▶ [Action item] Only the lines below starting at the one that contains "-- ===== VERDICT" and ending at the one that contains "exact remove_seen_eq_alt children path" are to be reproduced, exactly and with both ends kept.

▶ [Records]
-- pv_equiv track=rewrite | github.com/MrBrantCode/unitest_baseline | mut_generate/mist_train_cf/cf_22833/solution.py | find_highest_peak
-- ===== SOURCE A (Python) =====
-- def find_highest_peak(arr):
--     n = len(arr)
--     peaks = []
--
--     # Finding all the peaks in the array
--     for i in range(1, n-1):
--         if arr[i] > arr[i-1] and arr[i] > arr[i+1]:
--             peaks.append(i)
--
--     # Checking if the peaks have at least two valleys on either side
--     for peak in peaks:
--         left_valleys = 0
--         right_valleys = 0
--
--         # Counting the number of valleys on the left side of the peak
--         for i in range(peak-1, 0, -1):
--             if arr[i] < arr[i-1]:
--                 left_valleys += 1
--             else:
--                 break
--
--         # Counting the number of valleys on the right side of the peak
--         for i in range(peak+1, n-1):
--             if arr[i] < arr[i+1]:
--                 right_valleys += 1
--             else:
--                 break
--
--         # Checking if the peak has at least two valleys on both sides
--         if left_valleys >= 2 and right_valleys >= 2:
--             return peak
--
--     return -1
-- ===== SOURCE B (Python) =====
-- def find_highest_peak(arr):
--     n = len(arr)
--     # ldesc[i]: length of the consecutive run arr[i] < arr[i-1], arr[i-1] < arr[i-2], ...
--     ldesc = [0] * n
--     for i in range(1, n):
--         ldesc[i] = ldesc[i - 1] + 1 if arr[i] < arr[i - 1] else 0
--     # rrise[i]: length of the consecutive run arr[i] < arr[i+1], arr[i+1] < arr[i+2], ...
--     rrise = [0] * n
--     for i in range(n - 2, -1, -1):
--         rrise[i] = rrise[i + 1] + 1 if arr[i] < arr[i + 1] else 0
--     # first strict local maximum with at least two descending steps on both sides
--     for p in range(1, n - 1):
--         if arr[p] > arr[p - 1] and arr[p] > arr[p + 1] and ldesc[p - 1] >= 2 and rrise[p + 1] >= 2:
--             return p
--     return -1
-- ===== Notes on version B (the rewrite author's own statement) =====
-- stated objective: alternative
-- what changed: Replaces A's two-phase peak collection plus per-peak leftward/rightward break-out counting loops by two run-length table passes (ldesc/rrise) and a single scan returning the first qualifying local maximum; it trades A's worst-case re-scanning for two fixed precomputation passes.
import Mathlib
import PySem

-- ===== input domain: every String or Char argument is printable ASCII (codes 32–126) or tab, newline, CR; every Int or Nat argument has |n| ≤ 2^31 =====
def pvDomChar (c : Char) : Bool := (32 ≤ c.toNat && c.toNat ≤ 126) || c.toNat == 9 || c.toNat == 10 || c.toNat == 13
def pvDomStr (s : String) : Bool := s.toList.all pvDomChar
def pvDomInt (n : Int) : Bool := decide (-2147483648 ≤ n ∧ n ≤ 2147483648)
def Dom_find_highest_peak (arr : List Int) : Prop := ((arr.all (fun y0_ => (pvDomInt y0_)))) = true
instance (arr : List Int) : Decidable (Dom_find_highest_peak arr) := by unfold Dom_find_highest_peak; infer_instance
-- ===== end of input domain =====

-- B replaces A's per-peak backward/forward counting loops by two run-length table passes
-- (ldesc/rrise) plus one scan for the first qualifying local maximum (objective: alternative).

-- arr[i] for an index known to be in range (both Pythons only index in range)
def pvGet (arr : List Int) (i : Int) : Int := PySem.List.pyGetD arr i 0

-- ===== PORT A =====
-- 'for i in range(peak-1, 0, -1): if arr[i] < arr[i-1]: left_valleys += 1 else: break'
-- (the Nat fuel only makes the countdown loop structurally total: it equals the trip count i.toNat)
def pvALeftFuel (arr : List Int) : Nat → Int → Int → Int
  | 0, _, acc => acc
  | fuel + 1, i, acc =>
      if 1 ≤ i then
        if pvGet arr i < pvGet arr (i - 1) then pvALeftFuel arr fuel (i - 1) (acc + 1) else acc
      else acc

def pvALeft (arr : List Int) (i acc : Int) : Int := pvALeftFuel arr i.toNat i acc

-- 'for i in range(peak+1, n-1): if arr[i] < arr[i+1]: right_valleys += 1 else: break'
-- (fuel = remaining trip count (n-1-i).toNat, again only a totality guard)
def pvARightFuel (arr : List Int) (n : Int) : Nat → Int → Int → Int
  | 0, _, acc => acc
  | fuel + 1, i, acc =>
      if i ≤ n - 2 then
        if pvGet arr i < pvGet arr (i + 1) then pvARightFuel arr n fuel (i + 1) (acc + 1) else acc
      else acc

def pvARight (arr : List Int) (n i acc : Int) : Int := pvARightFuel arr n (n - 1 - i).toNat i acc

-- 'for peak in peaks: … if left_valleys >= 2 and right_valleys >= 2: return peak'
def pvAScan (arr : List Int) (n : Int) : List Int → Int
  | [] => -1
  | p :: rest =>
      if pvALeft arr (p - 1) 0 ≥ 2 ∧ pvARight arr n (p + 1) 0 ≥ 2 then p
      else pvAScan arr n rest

--

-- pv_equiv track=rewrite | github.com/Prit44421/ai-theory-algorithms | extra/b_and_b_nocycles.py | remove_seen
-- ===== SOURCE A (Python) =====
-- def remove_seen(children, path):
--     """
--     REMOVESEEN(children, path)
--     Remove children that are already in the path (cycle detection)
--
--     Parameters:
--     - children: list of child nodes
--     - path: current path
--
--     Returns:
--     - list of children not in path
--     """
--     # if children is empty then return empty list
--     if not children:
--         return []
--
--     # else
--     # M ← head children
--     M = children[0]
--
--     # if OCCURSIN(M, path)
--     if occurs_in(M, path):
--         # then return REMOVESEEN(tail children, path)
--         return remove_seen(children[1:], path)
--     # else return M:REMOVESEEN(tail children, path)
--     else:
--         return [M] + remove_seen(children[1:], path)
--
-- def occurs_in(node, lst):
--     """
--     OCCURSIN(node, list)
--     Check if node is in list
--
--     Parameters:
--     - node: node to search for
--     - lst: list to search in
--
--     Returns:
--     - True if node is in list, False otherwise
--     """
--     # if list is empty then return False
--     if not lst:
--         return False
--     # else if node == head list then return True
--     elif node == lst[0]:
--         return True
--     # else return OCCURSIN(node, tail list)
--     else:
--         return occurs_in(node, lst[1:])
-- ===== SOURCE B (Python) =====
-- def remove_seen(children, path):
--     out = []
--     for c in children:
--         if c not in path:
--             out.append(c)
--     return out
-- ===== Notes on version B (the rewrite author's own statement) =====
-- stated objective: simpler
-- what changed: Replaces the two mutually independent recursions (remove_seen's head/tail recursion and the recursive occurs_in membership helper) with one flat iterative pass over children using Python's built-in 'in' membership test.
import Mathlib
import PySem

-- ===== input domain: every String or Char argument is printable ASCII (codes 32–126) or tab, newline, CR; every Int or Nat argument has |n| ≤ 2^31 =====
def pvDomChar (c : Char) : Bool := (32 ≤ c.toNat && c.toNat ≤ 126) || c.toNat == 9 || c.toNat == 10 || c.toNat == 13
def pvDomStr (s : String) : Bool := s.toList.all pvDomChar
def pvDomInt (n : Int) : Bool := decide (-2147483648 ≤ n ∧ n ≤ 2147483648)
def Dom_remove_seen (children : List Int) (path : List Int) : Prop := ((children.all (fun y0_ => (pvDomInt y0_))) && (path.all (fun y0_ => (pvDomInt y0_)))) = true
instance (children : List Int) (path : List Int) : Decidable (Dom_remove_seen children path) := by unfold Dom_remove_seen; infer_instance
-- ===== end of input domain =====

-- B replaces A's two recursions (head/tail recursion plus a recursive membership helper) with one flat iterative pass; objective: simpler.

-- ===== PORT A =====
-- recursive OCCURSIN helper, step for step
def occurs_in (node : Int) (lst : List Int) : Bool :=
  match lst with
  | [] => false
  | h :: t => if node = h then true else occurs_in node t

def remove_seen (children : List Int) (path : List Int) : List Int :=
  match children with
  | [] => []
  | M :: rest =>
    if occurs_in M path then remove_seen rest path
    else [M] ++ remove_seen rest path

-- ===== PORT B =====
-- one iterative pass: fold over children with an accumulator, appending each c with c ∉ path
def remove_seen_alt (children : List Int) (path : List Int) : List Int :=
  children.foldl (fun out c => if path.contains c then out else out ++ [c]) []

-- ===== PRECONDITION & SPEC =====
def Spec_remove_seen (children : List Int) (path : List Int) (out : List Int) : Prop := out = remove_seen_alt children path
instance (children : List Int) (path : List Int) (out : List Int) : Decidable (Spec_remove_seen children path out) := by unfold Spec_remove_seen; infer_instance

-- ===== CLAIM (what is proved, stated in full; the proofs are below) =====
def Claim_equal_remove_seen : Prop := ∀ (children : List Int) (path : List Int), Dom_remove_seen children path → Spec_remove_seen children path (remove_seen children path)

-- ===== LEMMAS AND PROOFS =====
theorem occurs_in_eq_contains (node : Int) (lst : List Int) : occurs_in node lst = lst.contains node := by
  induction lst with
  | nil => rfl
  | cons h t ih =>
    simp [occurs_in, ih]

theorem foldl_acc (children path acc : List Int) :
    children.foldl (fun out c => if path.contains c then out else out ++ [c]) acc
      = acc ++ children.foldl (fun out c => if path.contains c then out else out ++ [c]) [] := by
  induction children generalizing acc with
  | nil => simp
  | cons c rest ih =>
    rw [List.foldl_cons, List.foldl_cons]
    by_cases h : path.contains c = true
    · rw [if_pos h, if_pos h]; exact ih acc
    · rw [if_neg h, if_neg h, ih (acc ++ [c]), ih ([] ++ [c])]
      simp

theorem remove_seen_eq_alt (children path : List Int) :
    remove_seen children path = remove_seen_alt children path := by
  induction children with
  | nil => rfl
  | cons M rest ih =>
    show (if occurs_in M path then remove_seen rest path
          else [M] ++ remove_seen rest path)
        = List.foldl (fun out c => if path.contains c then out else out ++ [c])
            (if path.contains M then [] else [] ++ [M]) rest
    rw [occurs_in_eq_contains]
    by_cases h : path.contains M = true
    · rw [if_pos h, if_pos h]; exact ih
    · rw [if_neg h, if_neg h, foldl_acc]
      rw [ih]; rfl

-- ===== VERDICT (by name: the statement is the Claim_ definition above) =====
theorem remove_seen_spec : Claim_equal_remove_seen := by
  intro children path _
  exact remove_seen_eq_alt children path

▶ [Result]
-- ===== VERDICT (by name: the statement is the Claim_ definition above) =====
theorem remove_seen_spec : Claim_equal_remove_seen := by
  intro children path _
  exact remove_seen_eq_alt children path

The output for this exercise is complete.